The Roam’s dimensions and weight – 17 x 6.2 x 6cm (hwd) and 430g – are a big part of its appeal in that respect, but it also boasts an IP67 rating for water and dust resistance. That means it can be immersed in one metre of water for up to 30 minutes, while its built-in battery has the stamina for up to 10 hours of playback from a single charge.
Add in wi-fi and Apple AirPlay 2 connectivity, Amazon Alexa and Google assistant voice control, and the best multi-room app on the market, and there you have it: a portable speaker that only Sonos could make.

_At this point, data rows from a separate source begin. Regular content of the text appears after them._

-- pv_equiv track=rewrite | github.com/fabiosilvaeng/Code-Wars | Code Wars exercicios/nico_variation_crypto.py | nico
-- ===== SOURCE A (Python) =====
-- def nico(key,msg):
--
--     srted = ''.join(sorted(key))
--     number = []
--     txt = ''
--     dicio = {}
--
--     if len(key) >= len(msg):
--         msg += ((len(key)-len(msg))*' ')
--
--     div = 1 if len(key) >= len(msg) else int(len(msg)/len(key)) if len(msg)%len(key) == 0 else (int(len(msg)/len(key))+1)
--
--     for index in key:
--         number.append((srted.index(index))+1)
--
--     for k in range (div):
--         dicio = {}
--         fraction = msg[(len(key))*k:(len(key))*(k+1)]
--         if len(fraction) <= len(key):
--             fraction = fraction + ((len(key)-len(fraction))*' ') if len(fraction) <= len(key) else fraction
--
--         for i in range (len(fraction)):
--             dicio[number[i]] = fraction[i]
--
--         for u in sorted(number):
--             txt += dicio[u]
--
--     return txt
-- ===== SOURCE B (Python) =====
-- def nico(key, msg):
--     # Flat one-pass re-implementation: precompute the rank->last-index permutation
--     # once, pad the message to a whole number of blocks, then emit every output
--     # character by direct index arithmetic (no per-chunk dict rebuilding).
--     srted = ''.join(sorted(key))
--     ranks = [srted.index(c) + 1 for c in key]
--     last = {}
--     for i, r in enumerate(ranks):
--         last[r] = i
--     perm = [last[r] for r in sorted(ranks)]
--     k = len(key)
--     div = 1 if len(msg) <= k else -(-len(msg) // k)
--     padded = msg + ' ' * (div * k - len(msg))
--     return ''.join(padded[(i // k) * k + perm[i % k]] for i in range(len(padded)))
-- ===== Notes on version B (the rewrite author's own statement) =====
-- stated objective: alternative
-- what changed: B precomputes the rank->last-index permutation once and pads the message to div*len(key), then emits the whole ciphertext in one flat indexed pass, instead of A's per-chunk loop that rebuilds a rank->char dict and re-sorts the rank list for every chunk.
-- outside the precondition, e.g. on nico('', 'abc'): A raises ZeroDivisionError, B raises ZeroDivisionError
import Mathlib
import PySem

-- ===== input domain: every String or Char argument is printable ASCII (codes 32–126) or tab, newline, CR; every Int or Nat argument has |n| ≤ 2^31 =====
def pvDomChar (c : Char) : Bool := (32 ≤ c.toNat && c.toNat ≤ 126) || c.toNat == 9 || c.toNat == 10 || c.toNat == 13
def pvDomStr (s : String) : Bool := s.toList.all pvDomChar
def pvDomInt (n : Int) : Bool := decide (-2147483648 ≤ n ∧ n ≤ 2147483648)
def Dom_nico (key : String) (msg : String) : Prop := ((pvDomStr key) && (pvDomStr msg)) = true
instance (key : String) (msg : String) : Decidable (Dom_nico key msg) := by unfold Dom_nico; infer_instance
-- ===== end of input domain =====

-- B replaces A's per-chunk dict rebuilding and repeated sorted() calls by one precomputed
-- rank->last-index permutation and a single flat indexed pass (objective: alternative decomposition).

-- ===== PORT A =====
-- Literal port of A. Exactness notes: ''.join(sorted(key)) followed by str.index(c) for a
-- single char equals first-index in the sorted char list; int(a/b) for the nonnegative sizes
-- here equals Nat division; number[i]/fraction[i]/dicio[u] never miss on admitted inputs, so
-- the total pyGetD/getD forms with an arbitrary default are exact.
def nico (key : String) (msg : String) : String :=
  let keyL := key.toList
  let srted := PySem.List.sorted keyL (fun c => c) false
  let msgL := msg.toList
  let msgL := if keyL.length ≥ msgL.length then msgL ++ List.replicate (keyL.length - msgL.length) ' ' else msgL
  let div : Nat :=
    if keyL.length ≥ msgL.length then 1
    else if msgL.length % keyL.length = 0 then msgL.length / keyL.length
    else msgL.length / keyL.length + 1
  let number : List Nat := keyL.foldl (fun acc c => acc ++ [(PySem.List.index? srted c).getD 0 + 1]) []
  let txt : List Char := (PySem.List.pyRange 0 (div : Int) 1).foldl (fun txt k =>
    let fraction := PySem.List.slice msgL (some ((keyL.length : Int) * k)) (some ((keyL.length : Int) * (k + 1)))
    let fraction := if fraction.length ≤ keyL.length then fraction ++ List.replicate (keyL.length - fraction.length) ' ' else fraction
    let dicio : PySem.Dict Nat Char := (PySem.List.pyRange 0 (fraction.length : Int) 1).foldl
      (fun d i => d.insert (PySem.List.pyGetD number i 0) (PySem.List.pyGetD fraction i ' ')) PySem.Dict.empty
    (PySem.List.sorted number (fun u => u) false).foldl (fun t u => t ++ [dicio.getD u ' ']) txt) []
  String.ofList txt

-- ===== PORT B =====
-- Literal port of Source B (rank->last-index permutation computed once, message padded to
-- div*len(key), then one flat indexed pass). ''.join(sorted(key)).index(c) for a single
-- char is first-index in the sorted char list; -(-m // k) is Python's ceiling division,
-- nonnegative here, so .toNat is exact; len(padded) = div*len(key) + what padding adds.
def nico_alt (key : String) (msg : String) : String :=
  let keyL := key.toList
  let msgL := msg.toList
  let srted := PySem.List.sorted keyL (fun c => c) false
  let ranks : List Nat := keyL.map (fun c => (PySem.List.index? srted c).getD 0 + 1)
  let last : PySem.Dict Nat Int := (PySem.List.enumerate ranks).foldl (fun d p => d.insert p.2 p.1) PySem.Dict.empty
  let perm : List Int := (PySem.List.sorted ranks (fun u => u) false).map (fun r => last.getD r 0)
  let n := keyL.length
  let div : Nat := if msgL.length ≤ n then 1 else (-(PySem.Int.floordiv (-(msgL.length : Int)) (n : Int))).toNat
  let padded := msgL ++ List.replicate (div * n - msgL.length) ' '
  String.ofList ((PySem.List.pyRange 0 (padded.length : Int) 1).map
    (fun i => PySem.List.pyGetD padded (PySem.Int.floordiv i (n : Int) * (n : Int) + PySem.List.pyGetD perm (PySem.Int.mod i (n : Int)) 0) ' '))

-- ===== PRECONDITION & SPEC =====
-- Pre_ excludes only key = "" with msg ≠ "", where A raises ZeroDivisionError (len(msg) % len(key)).
def Pre_nico (key : String) (msg : String) : Prop := key ≠ "" ∨ msg = ""
instance (key : String) (msg : String) : Decidable (Pre_nico key msg) := by unfold Pre_nico; infer_instance
def pvWitness_nico : String × String := ("ba", "code")

def Spec_nico (key : String) (msg : String) (out : String) : Prop := out = nico_alt key msg
instance (key : String) (msg : String) (out : String) : Decidable (Spec_nico key msg out) := by unfold Spec_nico; infer_instance

-- ===== CLAIM (what is proved, stated in full; the proofs are below) =====
def Claim_equal_nico : Prop := ∀ (key : String) (msg : String), Dom_nico key msg → Pre_nico key msg → Spec_nico key msg (nico key msg)

-- ===== LEMMAS AND PROOFS =====

-- every input list is recovered by indexing it along range of its length
theorem pv_map_getD_range {α : Type} (xs : List α) (d : α) :
    (List.range xs.length).map (fun i => xs.getD i d) = xs := by
  apply List.ext_getElem
  · simp
  · intro i h1 h2
    simp [List.getD_eq_getElem?_getD, List.getElem?_eq_getElem h2]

- Sonos Roam vs Sonos Move: which one is best for you?
Do I need one?
Other than the reality that nobody actually needs a wireless speaker, the answer to this question will depend on the marks you make in a few tick boxes. The Roam certainly isn’t the best-sounding wireless speaker you can buy for this money, which is why we gave it four stars in our review, so it’s a good question to ask yourself.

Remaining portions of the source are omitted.